『紅の豚』に出てくる「伝説のエアレース」とは? "水上機”の世界最速競争 世界の軍も全面協力
今から110年前「シュナイダー・トロフィー・レース」という水上機の速度を競うエアレースがモナコで初開催されました。同レースはとある作品に深い関わりがあります。スタジオジブリ制作のアニメ映画『紅の豚』です。
かつて行われた水上機最速を決めるレース
1913年4月16日、今から110年前「シュナイダー・トロフィー・レース」という水上機の速度を競うエアレースがモナコで初開催されました。
以降、1915~1918年に第1世界大戦で中断された以外は、終了する1931年まで、毎年(1927以降は隔年)ヨーロッパやアメリカで開催され、欧米の航空機メーカーが自社製造機の性能を競いあいました。そして、同レースはとある作品に深い関わりがあります。スタジオジブリ制作のアニメ映画『紅の豚』です。
同作は現実の世界を元にしています。舞台は第1次世界大戦と第2次世界大戦の間の「戦間期」と呼ばれる時代です。その時代にこのシュナイダー・トロフィーは話題となったレースでした。
劇中では主人公ポルコの飛行艇用のエンジンを調達してきたピッコロのおやじが「シュナイダー・カップでこいつを付けたイタリア艇はカーチスに負けたんだ。

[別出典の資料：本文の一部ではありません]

-- pv_equiv track=rewrite | github.com/benquick123/code-profiling | code/batch-2/vse-naloge-brez-testov/DN5-M-075.py | izloci_besedo
-- ===== SOURCE A (Python) =====
-- def izloci_besedo(beseda):
--     a = ""
--     i = 0
--     for b in beseda:
--         if b.isalnum() == False:
--             i += 1
--         else:
--             a = beseda[i:]
--             break
--     i = 0
--     for b in a[::-1]:
--         if b.isalnum() == False:
--             i += 1
--         else:
--             if i == 0:
--                 break
--             else:
--                 a = a[:-i]
--                 break
--     return a
-- ===== SOURCE B (Python) =====
-- def izloci_besedo(beseda):
--     idxs = [i for i, b in enumerate(beseda) if b.isalnum()]
--     if not idxs:
--         return ""
--     return beseda[idxs[0]:idxs[-1] + 1]
-- ===== Notes on version B (the rewrite author's own statement) =====
-- stated objective: simpler
-- what changed: B collects the indices of all alphanumeric characters in one forward pass and returns a single slice between the first and last such index, instead of A's two directional scans that rebuild an intermediate string.
import Mathlib
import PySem

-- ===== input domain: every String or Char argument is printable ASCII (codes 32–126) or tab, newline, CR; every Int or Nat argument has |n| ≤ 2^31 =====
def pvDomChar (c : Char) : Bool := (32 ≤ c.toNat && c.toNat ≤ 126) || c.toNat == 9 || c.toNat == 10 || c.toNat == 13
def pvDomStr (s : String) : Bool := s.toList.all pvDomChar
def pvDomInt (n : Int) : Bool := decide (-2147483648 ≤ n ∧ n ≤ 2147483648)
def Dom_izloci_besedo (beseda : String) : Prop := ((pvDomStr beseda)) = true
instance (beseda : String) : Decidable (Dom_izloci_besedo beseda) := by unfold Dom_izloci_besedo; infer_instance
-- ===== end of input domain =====

-- B strips leading/trailing non-alphanumeric characters by collecting the alphanumeric indices in
-- one pass and taking a single slice, instead of A's two directional break-scans; objective: simpler.

-- ===== PORT A =====
-- first for-loop: count leading non-alnum chars in i; at the first alnum char set a = beseda[i:] and break
def pvScanFront (orig : List Char) : List Char → Int → List Char
  | [], _ => []
  | b :: rest, i =>
    if PySem.Chars.isalnum b = false then pvScanFront orig rest (i + 1)
    else PySem.List.slice orig (some i) none

-- second for-loop over a[::-1]: count trailing non-alnum chars in i; at the first alnum char break,
-- cutting with a[:-i] when i ≠ 0
def pvScanBack (a : List Char) : List Char → Int → List Char
  | [], _ => a
  | b :: rest, i =>
    if PySem.Chars.isalnum b = false then pvScanBack a rest (i + 1)
    else if i == 0 then a else PySem.List.slice a none (some (-i))

def izloci_besedo (beseda : String) : String :=
  let a := pvScanFront beseda.toList beseda.toList 0
  -- the loop iterates over a[::-1], which is a.reverse (PySem.List.slice?_none_none_neg_one)
  String.ofList (pvScanBack a a.reverse 0)

-- ===== PORT B =====
def izloci_besedo_alt (beseda : String) : String :=
  let cs := beseda.toList
  -- idxs = [i for i, b in enumerate(beseda) if b.isalnum()]
  let idxs := (PySem.List.enumerate cs).filterMap
      (fun ib => if PySem.Chars.isalnum ib.2 then some ib.1 else none)
  if idxs = [] then ""
  else String.ofList (PySem.List.slice cs (some (PySem.List.pyGetD idxs 0 0))
      (some (PySem.List.pyGetD idxs (-1) 0 + 1)))

-- ===== PRECONDITION & SPEC =====
def Spec_izloci_besedo (beseda : String) (out : String) : Prop := out = izloci_besedo_alt beseda
instance (beseda : String) (out : String) : Decidable (Spec_izloci_besedo beseda out) := by unfold Spec_izloci_besedo; infer_instance

-- ===== CLAIM (what is proved, stated in full; the proofs are below) =====
def Claim_equal_izloci_besedo : Prop := ∀ (beseda : String), Dom_izloci_besedo beseda → Spec_izloci_besedo beseda (izloci_besedo beseda)

-- ===== LEMMAS AND PROOFS =====

-- the predicate both scans branch on: "not alphanumeric"
def pvQ (c : Char) : Bool := !PySem.Chars.isalnum c

-- B's index list, with an arbitrary enumeration start
def pvIdxs (s : Int) (cs : List Char) : List Int :=
  (PySem.List.enumerate cs s).filterMap
    (fun ib => if PySem.Chars.isalnum ib.2 then some ib.1 else none)

-- A's first loop is dropWhile of the not-yet-visited suffix
theorem pvScanFront_eq (orig : List Char) :
    ∀ (rest : List Char) (n : Nat), orig.drop n = rest →
      pvScanFront orig rest (n : Int) = rest.dropWhile pvQ := by
  intro rest
  induction rest with
  | nil => intro n _; simp [pvScanFront]
  | cons b r ih =>
    intro n hd
    cases hb : PySem.Chars.isalnum b with
    | false =>
      have h1 : orig.drop (n + 1) = r := by
        have h2 := congrArg (List.drop 1) hd
        rw [List.drop_drop] at h2
        simpa [Nat.add_comm] using h2
      have hstep : pvScanFront orig (b :: r) (n : Int) = pvScanFront orig r ((n : Int) + 1) := by
        simp [pvScanFront, hb]
      rw [hstep]
      have hc : ((n : Int) + 1) = ((n + 1 : Nat) : Int) := by push_cast; ring
      rw [hc, ih (n + 1) h1]
      simp [pvQ, hb]
    | true =>
      have hstep : pvScanFront orig (b :: r) (n : Int) = PySem.List.slice orig (some (n : Int)) none := by
        simp [pvScanFront, hb]
      rw [hstep, PySem.List.slice_from_natCast, hd]
      simp [pvQ, hb]

-- A's second loop: either everything left is non-alnum (a survives) or the counted tail is cut
theorem pvScanBack_eq (a : List Char) :
    ∀ (rest : List Char) (n : Nat), a.reverse.drop n = rest →
      pvScanBack a rest (n : Int) =
        if ∀ x ∈ rest, pvQ x = true then a
        else a.take (a.length - (n + (rest.takeWhile pvQ).length)) := by
  intro rest
  induction rest with
  | nil => intro n _; simp [pvScanBack]
  | cons b r ih =>
    intro n hd
    cases hb : PySem.Chars.isalnum b with
    | false =>
      have h1 : a.reverse.drop (n + 1) = r := by
        have h2 := congrArg (List.drop 1) hd
        rw [List.drop_drop] at h2
        simpa [Nat.add_comm] using h2
      have hstep : pvScanBack a (b :: r) (n : Int) = pvScanBack a r ((n : Int) + 1) := by
        simp [pvScanBack, hb]
      rw [hstep]
      have hc : ((n : Int) + 1) = ((n + 1 : Nat) : Int) := by push_cast; ring
      rw [hc, ih (n + 1) h1]
      have hq : pvQ b = true := by simp [pvQ, hb]
      by_cases hall : ∀ x ∈ r, pvQ x = true
      · have hball : ∀ x ∈ b :: r, pvQ x = true := by
          intro x hx
          rcases List.mem_cons.mp hx with rfl | hx
          · exact hq
          · exact hall x hx
        rw [if_pos hall, if_pos hball]
      · have hall' : ¬ ∀ x ∈ b :: r, pvQ x = true := by
          intro h; exact hall (fun x hx => h x (List.mem_cons_of_mem _ hx))
        rw [if_neg hall, if_neg hall']
        rw [List.takeWhile_cons_of_pos hq]
        congr 1
        simp
        omega
    | true =>
      have hq : pvQ b = false := by simp [pvQ, hb]
      have hall' : ¬ ∀ x ∈ b :: r, pvQ x = true := by
        intro h
        have := h b (List.mem_cons_self)
        rw [hq] at this; exact Bool.false_ne_true this
      rw [if_neg hall', List.takeWhile_cons_of_neg (by simp [hq])]
      have hlen : n ≤ a.length := by
        by_contra h
        rw [List.drop_eq_nil_of_le (by simp; omega)] at hd
        exact List.cons_ne_nil _ _ hd.symm
      by_cases hn : n = 0
      · subst hn
        have hstep : pvScanBack a (b :: r) ((0 : Nat) : Int) = a := by
          simp [pvScanBack, hb]
        rw [hstep]
        simp
      · have hpos : 0 < n := Nat.pos_of_ne_zero hn
        have hne : ((n : Int) == 0) = false := by
          simp [hn]
        have hstep : pvScanBack a (b :: r) (n : Int) = PySem.List.slice a none (some (-(n : Int))) := by
          simp [pvScanBack, hb, hne]
        rw [hstep, PySem.List.slice_to_neg_natCast a n hpos]
        simp

theorem pvIdxs_append (s : Int) (xs ys : List Char) :
    pvIdxs s (xs ++ ys) = pvIdxs s xs ++ pvIdxs (s + xs.length) ys := by
  unfold pvIdxs
  rw [PySem.List.enumerate_append, List.filterMap_append]

theorem pvIdxs_nonalnum (s : Int) (xs : List Char) (h : ∀ x ∈ xs, pvQ x = true) :
    pvIdxs s xs = [] := by
  induction xs generalizing s with
  | nil => simp [pvIdxs]
  | cons c cs ih =>
    have hc : PySem.Chars.isalnum c = false := by
      have := h c List.mem_cons_self
      simpa [pvQ] using this
    unfold pvIdxs
    rw [PySem.List.enumerate_cons, List.filterMap_cons]
    simp only [hc, if_neg Bool.false_ne_true]
    exact ih (s + 1) (fun x hx => h x (List.mem_cons_of_mem _ hx))

theorem pvIdxs_cons_alnum (s : Int) (c : Char) (xs : List Char) (h : pvQ c = false) :
    pvIdxs s (c :: xs) = s :: pvIdxs (s + 1) xs := by
  have hc : PySem.Chars.isalnum c = true := by simpa [pvQ] using h
  unfold pvIdxs
  rw [PySem.List.enumerate_cons, List.filterMap_cons]
  simp [hc]

-- every string with an alphanumeric char splits as u ++ b ++ w: non-alnum margins u, w and a
-- middle block b that starts and ends with an alphanumeric char
theorem pvDecomp (cs : List Char) (hnot : ¬ ∀ x ∈ cs, pvQ x = true) :
    ∃ (u b w : List Char), cs = u ++ b ++ w ∧ b ≠ [] ∧
      (∀ x ∈ u, pvQ x = true) ∧ (∀ x ∈ w, pvQ x = true) ∧
      (∀ h : b ≠ [], pvQ (b.head h) = false ∧ pvQ (b.getLast h) = false) ∧
      cs.dropWhile pvQ = b ++ w := by
  have hane : cs.dropWhile pvQ ≠ [] := by
    simpa [List.dropWhile_eq_nil_iff] using hnot
  set a := cs.dropWhile pvQ with ha
  refine ⟨cs.takeWhile pvQ, a.rdropWhile pvQ, a.rtakeWhile pvQ, ?_, ?_, ?_, ?_, ?_, ?_⟩
  · rw [List.append_assoc, List.rdropWhile_append_rtakeWhile, ha,
      List.takeWhile_append_dropWhile]
  · -- b ≠ []
    rw [Ne, List.rdropWhile_eq_nil_iff]
    intro h
    have hh := List.head_dropWhile_not pvQ hane
    have hm := h _ (List.head_mem hane)
    rw [hh] at hm
    exact Bool.false_ne_true hm
  · exact fun x hx => List.mem_takeWhile_imp hx
  · exact fun x hx => List.mem_rtakeWhile_imp hx
  · intro h
    constructor
    · obtain ⟨c, b1, hb⟩ := List.exists_cons_of_ne_nil h
      have hsplit : List.rdropWhile pvQ a ++ List.rtakeWhile pvQ a = a :=
        List.rdropWhile_append_rtakeWhile (p := pvQ) (l := a)
      have h5 : a.head? = some c := by rw [← hsplit, hb]; simp
      have h6 : a.head? = some (a.head hane) := List.head?_eq_some_head hane
      have h7 : a.head hane = c := by rw [h5] at h6; exact (Option.some.inj h6).symm
      have h8 : (List.rdropWhile pvQ a).head h = c := by simp [hb]
      rw [h8, ← h7]
      exact List.head_dropWhile_not pvQ hane
    · have := List.rdropWhile_last_not pvQ a h
      simpa using this
  · exact ((List.rdropWhile_append_rtakeWhile (p := pvQ) (l := a))).symm

-- both ports return exactly the middle block b
theorem izloci_besedo_eq_alt (beseda : String) :
    izloci_besedo beseda = izloci_besedo_alt beseda := by
  unfold izloci_besedo izloci_besedo_alt
  set cs := beseda.toList with hcs
  have hfront : pvScanFront cs cs ((0 : Nat) : Int) = cs.dropWhile pvQ :=
    pvScanFront_eq cs cs 0 (by simp)
  have hidxs : (PySem.List.enumerate cs).filterMap
      (fun ib => if PySem.Chars.isalnum ib.2 then some ib.1 else none) = pvIdxs 0 cs := rfl
  simp only [hidxs]
  by_cases hall : ∀ x ∈ cs, pvQ x = true
  · -- everything non-alphanumeric: both return ""
    have ha : cs.dropWhile pvQ = [] := List.dropWhile_eq_nil_iff.mpr hall
    have h0 : pvScanFront cs cs 0 = [] := by
      simpa [ha] using hfront
    rw [if_pos (pvIdxs_nonalnum 0 cs hall)]
    rw [h0]
    simp [pvScanBack]
  · obtain ⟨u, b, w, hsplit, hbne, hu, hw, hends, hdw⟩ := pvDecomp cs hall
    obtain ⟨hhead, hlast⟩ := hends hbne
    -- ===== A-side: the scans return b =====
    have h0 : pvScanFront cs cs 0 = b ++ w := by
      simpa [hdw] using hfront
    have hback := pvScanBack_eq (b ++ w) (b ++ w).reverse 0 (by simp)
    have hrev : (b ++ w).reverse = w.reverse ++ b.reverse := by simp
    obtain ⟨c, b1, hb⟩ := List.exists_cons_of_ne_nil hbne
    have hcond : ¬ ∀ x ∈ (b ++ w).reverse, pvQ x = true := by
      intro h
      have hc : c ∈ (b ++ w).reverse := by simp [hb]
      have := h c hc
      have hqc : pvQ c = false := by
        have : b.head hbne = c := by simp [hb]
        rw [← this]; exact hhead
      rw [hqc] at this; exact Bool.false_ne_true this
    -- the reversed takeWhile is exactly w.reverse
    have hbsplit : b.dropLast ++ [b.getLast hbne] = b := List.dropLast_append_getLast hbne
    have htw : ((b ++ w).reverse.takeWhile pvQ) = w.reverse := by
      rw [hrev]
      rw [List.takeWhile_append]
      have hwr : w.reverse.takeWhile pvQ = w.reverse :=
        List.takeWhile_eq_self_iff.mpr (by intro x hx; exact hw x (List.mem_reverse.mp hx))
      rw [if_pos (by simp [hwr])]
      have hbr : b.reverse.takeWhile pvQ = [] := by
        conv_lhs => rw [← hbsplit]
        rw [List.reverse_append]
        simp only [List.reverse_singleton, List.singleton_append]
        exact List.takeWhile_cons_of_neg (by simp [hlast])
      rw [hbr, List.append_nil]
    have hback' : pvScanBack (b ++ w) (b ++ w).reverse 0 =
        if ∀ x ∈ (b ++ w).reverse, pvQ x = true then b ++ w
        else List.take ((b ++ w).length - (0 + (List.takeWhile pvQ (b ++ w).reverse).length)) (b ++ w) := by
      simpa using hback
    have hA : pvScanBack (b ++ w) (b ++ w).reverse 0 = b := by
      rw [hback', if_neg hcond, htw]
      simp
    -- ===== B-side: idxs = pvIdxs ↑u.length b, first/last elements =====
    have hidxs_u : pvIdxs 0 cs = pvIdxs (u.length : Int) b := by
      rw [hsplit, List.append_assoc, pvIdxs_append, pvIdxs_nonalnum 0 u hu, List.nil_append,
        pvIdxs_append, pvIdxs_nonalnum _ w hw, List.append_nil, zero_add]
    have hconsform : pvIdxs (u.length : Int) b = (u.length : Int) :: pvIdxs ((u.length : Int) + 1) b1 := by
      rw [hb]
      exact pvIdxs_cons_alnum _ c b1 (by
        have : b.head hbne = c := by simp [hb]
        rw [← this]; exact hhead)
    have happform : pvIdxs (u.length : Int) b =
        pvIdxs (u.length : Int) b.dropLast ++ [(u.length : Int) + b.dropLast.length] := by
      conv_lhs => rw [← hbsplit]
      rw [pvIdxs_append]
      congr 1
      rw [pvIdxs_cons_alnum _ _ _ hlast]
      rw [pvIdxs_nonalnum _ [] (by simp)]
    have hne_idxs : pvIdxs 0 cs ≠ [] := by
      rw [hidxs_u, hconsform]; exact List.cons_ne_nil _ _
    rw [if_neg hne_idxs]
    have hfirst : PySem.List.pyGetD (pvIdxs 0 cs) 0 0 = (u.length : Int) := by
      rw [hidxs_u, hconsform]
      exact PySem.List.pyGetD_zero_cons ..
    have hlastidx : PySem.List.pyGetD (pvIdxs 0 cs) (-1) 0 = (u.length : Int) + b.dropLast.length := by
      rw [hidxs_u, happform]
      exact PySem.List.pyGetD_neg_one_append_singleton ..
    rw [hfirst, hlastidx, h0, hA]
    -- ===== the slice equals b =====
    have hb1 : 1 ≤ b.length := List.length_pos_of_ne_nil hbne
    have hdl : b.dropLast.length = b.length - 1 := List.length_dropLast
    have hstop : (u.length : Int) + (b.dropLast.length : Int) + 1 = ((u.length + b.length : Nat) : Int) := by
      omega
    rw [hstop, PySem.List.slice_natCast]
    have hsub : u.length + b.length - u.length = b.length := by omega
    rw [hsub, hsplit, List.append_assoc, List.drop_left, List.take_left]

-- ===== VERDICT (by name: the statement is the Claim_ definition above) =====
theorem izloci_besedo_spec : Claim_equal_izloci_besedo := by
  intro beseda _
  unfold Spec_izloci_besedo
  exact izloci_besedo_eq_alt beseda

だが、こいつのせいじゃない。メカニックがヘボだったからだ!」と同カップに言及するシーンがあります。
このときピッコロのおやじが言っている「カーチス」とは、劇中に出てくるポルコのライバルであるドナルド・カーチスではなく、おそらくシュナイダー・トロフィーに参加したカーチスCR-3もしくはR3C-2かと思われます。なお、R3C-2は劇中でカーチスの愛機であるカーチスR3C-0のモデルにもなっています。
他にも、ポルコの戦友であるフェラーリンの乗機も同レースで優勝したイタリア製のマッキ M.39がモデルです。ポルコの愛機に関しては、外見はマッキM-33と言われていますが、名称はサボイアS.21試作戦闘飛行艇という架空の飛行艇で、操縦は難しく誰にも扱えず、倉庫に保管されていた機体をポルコが購入したことになっています。